As usual, we’ll review each story individually, and link the reviews back here when they are posted:

REVIEW: “Godzilla vs Buster Keaton, Or: I Didn’t Even Need a Map” by Gary A. Braunbeck

Review of Gary A. Braunbeck, “Godzilla vs Buster Keaton, Or: I Didn’t Even Need a Map”, Apex Magazine 114 (2018): Read Online. Reviewed by Joanna Z. Weston.

Glenn’s sister, Janice is dying of AIDS. She is raunchy and funny and loud, and refuses to sanitize her experience for anyone’s else’s comfort. Glenn is withdrawn and hurting and really, truly trying his best, but he doesn’t think it’s good enough. Before she goes, she arranges for him to receive a gift that she hopes will help him.

This story is a poignant, realistic depiction of people dealing with death in all of the messy, ugly, ways that real people do. And yet, in the end, the story circles around to a kind of peace that defies expectation. If I give you too many hints into how we get there, it might deprive you of fully experiencing the journey, and that would be a shame.

REVIEW: “Dark Clouds & Silver Linings” by Ingrid Garcia

Review of Ingrid Garcia, “Dark Clouds & Silver Linings”, in Aidan Doyle, Rachael K. Jones, and E. Catherine Tobler, Sword and Sonnet (Ate Bit Bear, 2018) — 309-319. Reviewed by Sara L. Uckelman. (Read the review of the anthology.)

What a peculiar story. It’s a strange mix of stream of consciousness, name-dropping, song lyrics, and snippets of poems. There are characters, and a narrative driving the main one, Ada, forward, but I found the telling of the narrative very blunt; at times the piece read more like notes for a story than an actual story.

I suspect others will enjoy the experimental nature of this piece more than I did; I kept wanting more to sink my teeth in to than I got. But I applaud the inclusion of it in this anthology, because it was distinctive from all the other stories in both form and content, and helps demonstrate the diversity of ways a single theme can be interpreted.

REVIEW: “Shikasta” by Vandana Singh

Review of Vandana Singh, “Shikasta”, in Visions, Ventures, Escape Velocities: A Collection of Space Futures, edited by Ed Finn and Joey Eschrich, (Center for Science and Imagination, Arizona State University, 2017): 207-240 — Download here. Reviewed by Sara L. Uckelman. (Read the review of the anthology).

This was one of the longest stories in the anthology, and it has one of the most distinct voices. It opens in the 2nd person — a narrative mode I often struggle with, but which works here because the reader is explicitly cued in to the fact that we are not the addressee, but rather Chirag’s dead cousin:

This is the first time I am speaking to you, aloud, since you died (207).

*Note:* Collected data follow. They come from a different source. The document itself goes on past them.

-- pv_equiv track=rewrite | github.com/vDarfur2/490Thesis | user_study/restitch.py | tile_id_to_xy
-- ===== SOURCE A (Python) =====
-- def tile_id_to_xy(widthTiles, heightTiles):
--     tile_id = 0
--     tile_dict = {}
--     for i in range(0, widthTiles):
--         for j in range(0, heightTiles):
--             tile_dict[tile_id] = (j ,i)
--             tile_id += 1
--
--     return tile_dict
-- ===== SOURCE B (Python) =====
-- def tile_id_to_xy(widthTiles, heightTiles):
--     if heightTiles <= 0:
--         return {}
--     return {tid: (tid % heightTiles, tid // heightTiles)
--             for tid in range(widthTiles * heightTiles)}
-- ===== Notes on version B (the rewrite author's own statement) =====
-- stated objective: idiomatic
-- what changed: Replaces the nested width/height loops with an explicit tile-id counter by a single dict comprehension over range(widthTiles*heightTiles), recovering (j, i) arithmetically as (tid % heightTiles, tid // heightTiles).
import Mathlib
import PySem

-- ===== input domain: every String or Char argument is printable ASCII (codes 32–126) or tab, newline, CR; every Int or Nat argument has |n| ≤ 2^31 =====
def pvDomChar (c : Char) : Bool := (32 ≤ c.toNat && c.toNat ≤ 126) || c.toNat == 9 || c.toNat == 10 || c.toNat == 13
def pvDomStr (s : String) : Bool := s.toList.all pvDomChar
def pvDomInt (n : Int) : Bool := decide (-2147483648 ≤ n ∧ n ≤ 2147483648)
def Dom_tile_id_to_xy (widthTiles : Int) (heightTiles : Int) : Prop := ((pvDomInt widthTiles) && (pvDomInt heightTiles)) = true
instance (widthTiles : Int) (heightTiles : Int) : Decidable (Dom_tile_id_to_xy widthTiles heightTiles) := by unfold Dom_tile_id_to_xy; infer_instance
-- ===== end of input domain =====

-- B replaces the nested width/height loops with a counter by one flat pass over
-- range(widthTiles*heightTiles), recovering (j, i) as (tid % h, tid // h) (idiomatic, same cost).

-- ===== PORT A =====
def tile_id_to_xy (widthTiles : Int) (heightTiles : Int) : List (Int × Int × Int) :=
  let st :=
    (PySem.List.pyRange 0 widthTiles 1).foldl
      (fun (st : Int × PySem.Dict Int (Int × Int)) i =>
        (PySem.List.pyRange 0 heightTiles 1).foldl
          (fun st j => (st.1 + 1, st.2.insert st.1 (j, i))) st)
      ((0 : Int), (PySem.Dict.empty : PySem.Dict Int (Int × Int)))
  st.2.items

-- ===== PORT B =====
def tile_id_to_xy_alt (widthTiles : Int) (heightTiles : Int) : List (Int × Int × Int) :=
  if heightTiles ≤ 0 then []
  else
    ((PySem.List.pyRange 0 (widthTiles * heightTiles) 1).foldl
      (fun (d : PySem.Dict Int (Int × Int)) tid =>
        d.insert tid (PySem.Int.mod tid heightTiles, PySem.Int.floordiv tid heightTiles))
      PySem.Dict.empty).items

-- ===== PRECONDITION & SPEC =====
def Spec_tile_id_to_xy (widthTiles : Int) (heightTiles : Int) (out : List (Int × Int × Int)) : Prop := out = tile_id_to_xy_alt widthTiles heightTiles
instance (widthTiles : Int) (heightTiles : Int) (out : List (Int × Int × Int)) : Decidable (Spec_tile_id_to_xy widthTiles heightTiles out) := by unfold Spec_tile_id_to_xy; infer_instance

-- ===== CLAIM (what is proved, stated in full; the proofs are below) =====
def Claim_equal_tile_id_to_xy : Prop := ∀ (widthTiles : Int) (heightTiles : Int), Dom_tile_id_to_xy widthTiles heightTiles → Spec_tile_id_to_xy widthTiles heightTiles (tile_id_to_xy widthTiles heightTiles)

-- ===== LEMMAS AND PROOFS =====

-- A's inner loop: starting from counter t with all keys of d below t,
-- it appends the h pairs and advances the counter by h.
lemma innerA (i t : Int) (d : PySem.Dict Int (Int × Int))
    (hd : ∀ k, d.contains k = true → k < t) (H : Nat) :
    (((List.range H).map (fun k : Nat => (k : Int))).foldl
        (fun st j => (st.1 + 1, st.2.insert st.1 (j, i))) (t, d)).1 = t + H ∧
    (((List.range H).map (fun k : Nat => (k : Int))).foldl
        (fun st j => (st.1 + 1, st.2.insert st.1 (j, i))) (t, d)).2.items
      = d.items ++ (List.range H).map (fun j : Nat => ((t + j : Int), ((j : Int), i))) ∧
    (∀ k, (((List.range H).map (fun k : Nat => (k : Int))).foldl
        (fun st j => (st.1 + 1, st.2.insert st.1 (j, i))) (t, d)).2.contains k = true →
        k < t + H) := by
  induction H with
  | zero => simpa using hd
  | succ n ih =>
    obtain ⟨h1, h2, h3⟩ := ih
    rw [List.range_succ, List.map_append, List.foldl_append]
    set st := ((List.range n).map (fun k : Nat => (k : Int))).foldl
        (fun st j => (st.1 + 1, st.2.insert st.1 (j, i))) (t, d) with hst
    have hfresh : st.2.contains st.1 = false := by
      by_contra hc
      have := h3 st.1 (by revert hc; cases st.2.contains st.1 <;> simp)
      omega
    refine ⟨by simp [h1]; omega, ?_, ?_⟩
    · simp only [List.map_cons, List.map_nil, List.foldl_cons, List.foldl_nil]
      rw [PySem.Dict.items_insert_of_not_contains _ _ hfresh, h2,
        List.map_append, List.append_assoc]
      simp [h1]
    · intro k hk
      simp only [List.map_cons, List.map_nil, List.foldl_cons, List.foldl_nil] at hk
      rw [PySem.Dict.contains_insert] at hk
      rcases Bool.or_eq_true_iff.1 hk with hk | hk
      · have : k = st.1 := by simpa using hk
        omega
      · have := h3 k hk
        omega

-- A's outer loop produces exactly the row-major list of (tid, tid % h, tid / h).
lemma outerA (h : Int) (hh : 0 < h) (W : Nat) :
    (((List.range W).map (fun k : Nat => (k : Int))).foldl
        (fun (st : Int × PySem.Dict Int (Int × Int)) i =>
          (PySem.List.pyRange 0 h 1).foldl
            (fun st j => (st.1 + 1, st.2.insert st.1 (j, i))) st)
        ((0 : Int), PySem.Dict.empty)).1 = (W : Int) * h ∧
    (((List.range W).map (fun k : Nat => (k : Int))).foldl
        (fun (st : Int × PySem.Dict Int (Int × Int)) i =>
          (PySem.List.pyRange 0 h 1).foldl
            (fun st j => (st.1 + 1, st.2.insert st.1 (j, i))) st)
        ((0 : Int), PySem.Dict.empty)).2.items
      = (List.range (W * h.toNat)).map
          (fun tid : Nat => ((tid : Int), ((tid : Int) % h, (tid : Int) / h))) ∧
    (∀ k, (((List.range W).map (fun k : Nat => (k : Int))).foldl
        (fun (st : Int × PySem.Dict Int (Int × Int)) i =>
          (PySem.List.pyRange 0 h 1).foldl
            (fun st j => (st.1 + 1, st.2.insert st.1 (j, i))) st)
        ((0 : Int), PySem.Dict.empty)).2.contains k = true → k < (W : Int) * h) := by
  have hcast : (h.toNat : Int) = h := Int.toNat_of_nonneg hh.le
  induction W with
  | zero =>
    refine ⟨by simp, ?_, ?_⟩
    · simp only [Nat.zero_mul, List.range_zero, List.map_nil, List.foldl_nil]
      rfl
    intro k hk
    simp [PySem.Dict.contains_empty] at hk
  | succ n ih =>
    obtain ⟨h1, h2, h3⟩ := ih
    rw [List.range_succ, List.map_append, List.foldl_append]
    set st := (((List.range n).map (fun k : Nat => (k : Int))).foldl
        (fun (st : Int × PySem.Dict Int (Int × Int)) i =>
          (PySem.List.pyRange 0 h 1).foldl
            (fun st j => (st.1 + 1, st.2.insert st.1 (j, i))) st)
        ((0 : Int), PySem.Dict.empty)) with hst
    have hpr : PySem.List.pyRange 0 h 1
        = (List.range h.toNat).map (fun k : Nat => (k : Int)) := by
      have := PySem.List.pyRange_one 0 h
      simpa using this
    have hsplit : st = ((n : Int) * h, st.2) := by
      rw [← h1]
    have hin := innerA ((n : Int)) ((n : Int) * h) st.2 h3 h.toNat
    obtain ⟨g1, g2, g3⟩ := hin
    simp only [List.map_cons, List.map_nil, List.foldl_cons, List.foldl_nil, hpr]
    rw [hsplit]
    have hmul : ((n : Int) + 1) * h = (n : Int) * h + h := by ring
    refine ⟨?_, ?_, ?_⟩
    · rw [g1, hcast]; push_cast; ring
    · rw [g2, h2, Nat.succ_mul, List.range_add, List.map_append, List.map_map]
      congr 1
      apply List.map_congr_left
      intro j hj
      have hj' : (j : Int) < h := by
        have := List.mem_range.1 hj
        omega
      have hj0 : (0 : Int) ≤ (j : Int) := by positivity
      have hM : ((n * h.toNat + j : Nat) : Int) = (n : Int) * h + (j : Int) := by
        push_cast
        rw [hcast]
      simp only [Function.comp]
      rw [hM]
      refine Prod.ext ?_ (Prod.ext ?_ ?_)
      · rfl
      · rw [show ((n : Int) * h + (j : Int)) = (j : Int) + h * (n : Int) by ring,
          Int.add_mul_emod_self_left, Int.emod_eq_of_lt hj0 hj']
      · rw [show ((n : Int) * h + (j : Int)) = ((j : Int) + (n : Int) * h) by ring,
          Int.add_mul_ediv_right _ _ (by omega : h ≠ 0),
          Int.ediv_eq_zero_of_lt hj0 hj']
        simp
    · intro k hk
      have hb := g3 k hk
      rw [hcast] at hb
      push_cast
      linarith

-- ===== VERDICT (by name: the statement is the Claim_ definition above) =====
theorem tile_id_to_xy_spec : Claim_equal_tile_id_to_xy := by
  intro w h _
  unfold Spec_tile_id_to_xy tile_id_to_xy tile_id_to_xy_alt
  by_cases hh : h ≤ 0
  · -- inner range empty: the outer loop never changes the state
    have hpr : PySem.List.pyRange 0 h 1 = [] := by
      rw [PySem.List.pyRange_one]
      have h0 : (h - 0).toNat = 0 := by omega
      rw [h0]
      simp
    simp only [hpr, List.foldl_nil, if_pos hh]
    have hid : ∀ (l : List Int) (s : Int × PySem.Dict Int (Int × Int)),
        l.foldl (fun st _ => st) s = s := by
      intro l
      induction l with
      | nil => intro s; rfl
      | cons a l ih => intro s; simpa using ih s
    rw [hid]
    rfl
  · push_neg at hh
    rw [if_neg (by omega)]
    have hw : PySem.List.pyRange 0 w 1
        = (List.range w.toNat).map (fun k : Nat => (k : Int)) := by
      have := PySem.List.pyRange_one 0 w
      simpa using this
    have hA := (outerA h hh w.toNat).2.1
    simp only [hw]
    rw [hA]
    -- B: all inserted keys are fresh and distinct, so the loop appends in order
    have hB := PySem.Dict.items_foldl_insert_fresh (PySem.List.pyRange 0 (w * h) 1)
      (fun tid => tid)
      (fun tid => (PySem.Int.mod tid h, PySem.Int.floordiv tid h))
      PySem.Dict.empty
      (by intro a _; simp [PySem.Dict.contains_empty])
      (by simpa using PySem.List.nodup_pyRange_one 0 (w * h))
    rw [show PySem.Dict.empty.items = ([] : List (Int × Int × Int)) from rfl,
      List.nil_append] at hB
    rw [hB]
    have hw2 : PySem.List.pyRange 0 (w * h) 1
        = (List.range (w * h).toNat).map (fun k : Nat => (k : Int)) := by
      have := PySem.List.pyRange_one 0 (w * h)
      simpa using this
    rw [hw2, List.map_map]
    have hN : (w * h).toNat = w.toNat * h.toNat := by
      by_cases hw0 : 0 ≤ w
      · rw [Int.toNat_mul hw0 hh.le]
      · have h1 : w * h < 0 := mul_neg_of_neg_of_pos (by omega) hh
        have h2 : w.toNat = 0 := by omega
        simp [h2]
        omega
    rw [hN]
    apply List.map_congr_left
    intro tid _
    simp [Function.comp, PySem.Int.mod_eq_emod_of_pos hh, PySem.Int.floordiv_eq_ediv_of_pos hh]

The narrative switches between Chirag, Kranti, and Annie, the three friends that remain of the four that met at university at Delhi and imagined what it would be like to crowdfound a space exploration project. Chirag’s cousin, though dead, is as present as anyone else in this story, as the narrative keeps circling back to a central question: What is life? What does it mean to be alive?

Like “Death of Mars”, earlier in the anthology (read the review), this is first and foremost a story about people, and only secondarily a story of space exploration; it reads more like a memoir than anything else. This is not to say that the science is in any way incidental, but rather that Singh focuses on the human aspects, and highlights that the human and the scientific need not be opposed to each other:

You taught me that a scientist could also be a poet (208).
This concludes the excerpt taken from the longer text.